→ Problem statement
What lines in the records below contain the string "unfold"? Copy every one.
BEGIN Source material
-- pv_equiv track=rewrite | github.com/GiuseppeMarra/nmln | kbc/kbc_utils.py | find_threshold_old
-- ===== SOURCE A (Python) =====
-- def find_threshold_old(t, f):
--     # Brute force. It can be done much faster with a smarter strategy.
--
--     best_th = 0
--     best_c = 0
--     for T in t:
--         c = 0
--         for T1 in t:
--             if T1 >= T:
--                 c += 1
--         for F1 in f:
--             if F1 < T:
--                 c += 1
--         if c > best_c:
--             best_c = c
--             best_th = T
--     return best_th
-- ===== SOURCE B (Python) =====
-- def find_threshold_old(t, f):
--     # Sort once, then binary-search per candidate threshold (hand-written
--     # bisect_left: A imports nothing, so the bisect module is not used).
--     st = sorted(t)
--     sf = sorted(f)
--
--     def bl(a, x):
--         # index of the first element of sorted a that is >= x
--         lo, hi = 0, len(a)
--         while lo < hi:
--             mid = (lo + hi) // 2
--             if a[mid] < x:
--                 lo = mid + 1
--             else:
--                 hi = mid
--         return lo
--
--     best_th = 0
--     best_c = 0
--     for T in t:
--         c = (len(st) - bl(st, T)) + bl(sf, T)
--         if c > best_c:
--             best_c = c
--             best_th = T
--     return best_th
-- ===== Notes on version B (the rewrite author's own statement) =====
-- stated objective: faster
-- what changed: Replaces the per-candidate linear scans of t and f by sorting both lists once and counting elements >= T and < T with a binary search, keeping A's first-strictly-better tie rule over t's original order.
import Mathlib
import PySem

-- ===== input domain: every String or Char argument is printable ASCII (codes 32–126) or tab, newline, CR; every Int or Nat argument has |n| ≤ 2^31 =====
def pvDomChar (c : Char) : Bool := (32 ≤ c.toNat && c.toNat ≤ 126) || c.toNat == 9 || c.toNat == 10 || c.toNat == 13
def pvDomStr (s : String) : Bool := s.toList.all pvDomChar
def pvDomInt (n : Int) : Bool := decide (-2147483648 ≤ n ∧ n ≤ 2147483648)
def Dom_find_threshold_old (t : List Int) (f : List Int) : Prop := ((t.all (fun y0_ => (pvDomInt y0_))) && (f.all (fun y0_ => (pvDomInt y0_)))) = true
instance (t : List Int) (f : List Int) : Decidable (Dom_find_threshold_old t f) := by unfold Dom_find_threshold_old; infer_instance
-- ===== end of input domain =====

-- B sorts t and f once and counts per-threshold with a binary search instead of
-- A's per-threshold linear scans (objective: faster, asymptotic).

-- ===== PORT A =====
def find_threshold_old (t : List Int) (f : List Int) : Int :=
  -- state (best_th, best_c); for T in t: count t-elements ≥ T, then f-elements < T
  (t.foldl (fun (b : Int × Int) T =>
    let c : Int := t.foldl (fun c T1 => if T1 ≥ T then c + 1 else c) 0
    let c : Int := f.foldl (fun c F1 => if F1 < T then c + 1 else c) c
    if c > b.2 then (T, c) else b) ((0 : Int), (0 : Int))).1

-- ===== PORT B =====
-- hand-written bisect_left loop of Source B (lo/hi while-loop), step for step
-- fuel = hi - lo bound (totality device only; never reached with fuel ≥ hi - lo)
def blAux (a : List Int) (x : Int) : Nat → Nat → Nat → Nat
  | 0, lo, _hi => lo
  | Nat.succ fuel, lo, hi =>
    if lo < hi then
      let mid := (lo + hi) / 2
      if a.getD mid 0 < x then blAux a x fuel (mid + 1) hi else blAux a x fuel lo mid
    else lo

def bl (a : List Int) (x : Int) : Nat := blAux a x a.length 0 a.length

def find_threshold_old_alt (t : List Int) (f : List Int) : Int :=
  let st := PySem.List.sorted t (fun y => y) false
  let sf := PySem.List.sorted f (fun y => y) false
  (t.foldl (fun (b : Int × Int) T =>
    let c : Int := ((st.length : Int) - (bl st T : Int)) + (bl sf T : Int)
    if c > b.2 then (T, c) else b) ((0 : Int), (0 : Int))).1

-- ===== PRECONDITION & SPEC =====
def Spec_find_threshold_old (t : List Int) (f : List Int) (out : Int) : Prop := out = find_threshold_old_alt t f
instance (t : List Int) (f : List Int) (out : Int) : Decidable (Spec_find_threshold_old t f out) := by unfold Spec_find_threshold_old; infer_instance

-- ===== CLAIM (what is proved, stated in full; the proofs are below) =====
def Claim_equal_find_threshold_old : Prop := ∀ (t : List Int) (f : List Int), Dom_find_threshold_old t f → Spec_find_threshold_old t f (find_threshold_old t f)

-- ===== LEMMAS AND PROOFS =====

-- a list split at r into elements < x and elements ≥ x has exactly r elements < x
lemma countP_split (x : Int) : ∀ (a : List Int) (r : Nat), r ≤ a.length →
    (∀ i (h : i < a.length), i < r → a[i] < x) →
    (∀ i (h : i < a.length), r ≤ i → x ≤ a[i]) →
    a.countP (fun y => decide (y < x)) = r := by
  intro a
  induction a with
  | nil => intro r hr _ _; simpa using (Nat.le_zero.mp hr).symm
  | cons y l ih =>
    intro r hr hlt hge
    cases r with
    | zero =>
      have hy : x ≤ y := hge 0 (by simp) (Nat.zero_le _)
      have hy' : ¬ (y < x) := not_lt.mpr hy
      have : l.countP (fun y => decide (y < x)) = 0 := by
        apply ih 0 (Nat.zero_le _) (by omega)
        intro i h _
        simpa using hge (i + 1) (by simpa using Nat.succ_lt_succ h) (Nat.zero_le _)
      simp [this, hy']
    | succ r' =>
      have hy : y < x := hlt 0 (by simp) (Nat.succ_pos _)
      have : l.countP (fun y => decide (y < x)) = r' := by
        apply ih r' (by simpa using hr)
        · intro i h hi
          simpa using hlt (i + 1) (by simpa using Nat.succ_lt_succ h) (by omega)
        · intro i h hi
          simpa using hge (i + 1) (by simpa using Nat.succ_lt_succ h) (by omega)
      simp [this, hy]
lemma blAux_eq (a : List Int) (x : Int) (hs : a.Pairwise (· ≤ ·)) :
    ∀ n lo hi, hi - lo ≤ n → lo ≤ hi → hi ≤ a.length →
    (∀ i (h : i < a.length), i < lo → a[i] < x) →
    (∀ i (h : i < a.length), hi ≤ i → x ≤ a[i]) →
    blAux a x n lo hi = a.countP (fun y => decide (y < x)) := by
  have hpw := List.pairwise_iff_getElem.mp hs
  intro n
  induction n with
  | zero =>
    intro lo hi hn hlh hha hlt hge
    simp only [blAux]
    exact (countP_split x a lo (by omega) hlt (by intro i h hi; exact hge i h (by omega))).symm
  | succ n ih =>
    intro lo hi hn hlh hha hlt hge
    simp only [blAux]
    by_cases h : lo < hi
    · simp only [h, if_true]
      have hmlt : (lo + hi) / 2 < a.length := by omega
      have hgd : a.getD ((lo + hi) / 2) 0 = a[(lo + hi) / 2] := List.getD_eq_getElem a 0 hmlt
      by_cases hc : a.getD ((lo + hi) / 2) 0 < x
      · simp only [hc, if_true]
        apply ih ((lo + hi) / 2 + 1) hi (by omega) (by omega) hha
        · intro i hia hi2
          rcases Nat.lt_or_ge i ((lo + hi) / 2) with hi' | hi'
          · exact lt_of_le_of_lt (hpw i ((lo + hi) / 2) hia hmlt hi') (hgd ▸ hc)
          · have : i = (lo + hi) / 2 := by omega
            subst this; exact hgd ▸ hc
        · exact hge
      · simp only [hc, if_false]
        apply ih lo ((lo + hi) / 2) (by omega) (by omega) (by omega) hlt
        · intro i hia hi2
          have hmx : x ≤ a[(lo + hi) / 2] := by rw [← hgd]; omega
          rcases Nat.lt_or_ge ((lo + hi) / 2) i with hi' | hi'
          · exact le_trans hmx (hpw ((lo + hi) / 2) i hmlt hia hi')
          · have : i = (lo + hi) / 2 := by omega
            subst this; exact hmx
    · simp only [h, if_false]
      exact (countP_split x a lo (by omega) hlt
        (by intro i hia hi; exact hge i hia (by omega))).symm

lemma bl_eq (a : List Int) (x : Int) (hs : a.Pairwise (· ≤ ·)) :
    bl a x = a.countP (fun y => decide (y < x)) := by
  apply blAux_eq a x hs a.length 0 a.length (by omega) (by omega) (le_refl _)
  · intro i _ hi; omega
  · intro i h hi; omega

theorem find_threshold_old_spec : Claim_equal_find_threshold_old := by
  unfold Claim_equal_find_threshold_old
  intro t f _
  unfold Spec_find_threshold_old find_threshold_old find_threshold_old_alt
  congr 1
  apply PySem.List.foldl_congr_mem
  intro acc T _
  have hA : (f.foldl (fun c F1 => if F1 < T then c + 1 else c)
      (t.foldl (fun c T1 => if T1 ≥ T then c + 1 else c) (0 : Int)))
      = (t.countP (fun y => decide (y ≥ T)) : Int) + (f.countP (fun y => decide (y < T)) : Int) := by
    rw [PySem.List.foldl_ite_add_one, PySem.List.foldl_ite_add_one]
    ring
  have hst : (PySem.List.sorted t (fun y => y) false).Pairwise (· ≤ ·) :=
    PySem.List.sorted_pairwise t (fun y => y)
  have hsf : (PySem.List.sorted f (fun y => y) false).Pairwise (· ≤ ·) :=
    PySem.List.sorted_pairwise f (fun y => y)
  have hstp : (PySem.List.sorted t (fun y => y) false).Perm t := PySem.List.sorted_perm t _ _
  have hsfp : (PySem.List.sorted f (fun y => y) false).Perm f := PySem.List.sorted_perm f _ _
  have hBt : bl (PySem.List.sorted t (fun y => y) false) T = t.countP (fun y => decide (y < T)) := by
    rw [bl_eq _ _ hst, hstp.countP_eq]
  have hBf : bl (PySem.List.sorted f (fun y => y) false) T = f.countP (fun y => decide (y < T)) := by
    rw [bl_eq _ _ hsf, hsfp.countP_eq]
  have hlen : (PySem.List.sorted t (fun y => y) false).length = t.length := hstp.length_eq
  have hsum : t.countP (fun y => decide (y < T)) + t.countP (fun y => decide (y ≥ T)) = t.length := by
    have h := List.length_eq_countP_add_countP (p := fun y => decide (y < T)) (l := t)
    have hc : t.countP (fun a => decide (¬ decide (a < T) = true)) = t.countP (fun y => decide (y ≥ T)) := by
      apply List.countP_congr
      intro y _
      by_cases hy : y < T
      · simp [hy, ge_iff_le, not_le.mpr hy]
      · simp [hy, ge_iff_le, not_lt.mp hy]
    omega
  have hle : t.countP (fun y => decide (y < T)) ≤ t.length := List.countP_le_length
  have hc2 : ((((PySem.List.sorted t (fun y => y) false).length : Int) - (bl (PySem.List.sorted t (fun y => y) false) T : Int)) + (bl (PySem.List.sorted f (fun y => y) false) T : Int))
      = (t.countP (fun y => decide (y ≥ T)) : Int) + (f.countP (fun y => decide (y < T)) : Int) := by
    rw [hBt, hBf, hlen]
    omega
  simp only [hA, hc2]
END Source material
→ Solution to the exercise
instance (t : List Int) (f : List Int) : Decidable (Dom_find_threshold_old t f) := by unfold Dom_find_threshold_old; infer_instance
instance (t : List Int) (f : List Int) (out : Int) : Decidable (Spec_find_threshold_old t f out) := by unfold Spec_find_threshold_old; infer_instance
  unfold Claim_equal_find_threshold_old
  unfold Spec_find_threshold_old find_threshold_old find_threshold_old_alt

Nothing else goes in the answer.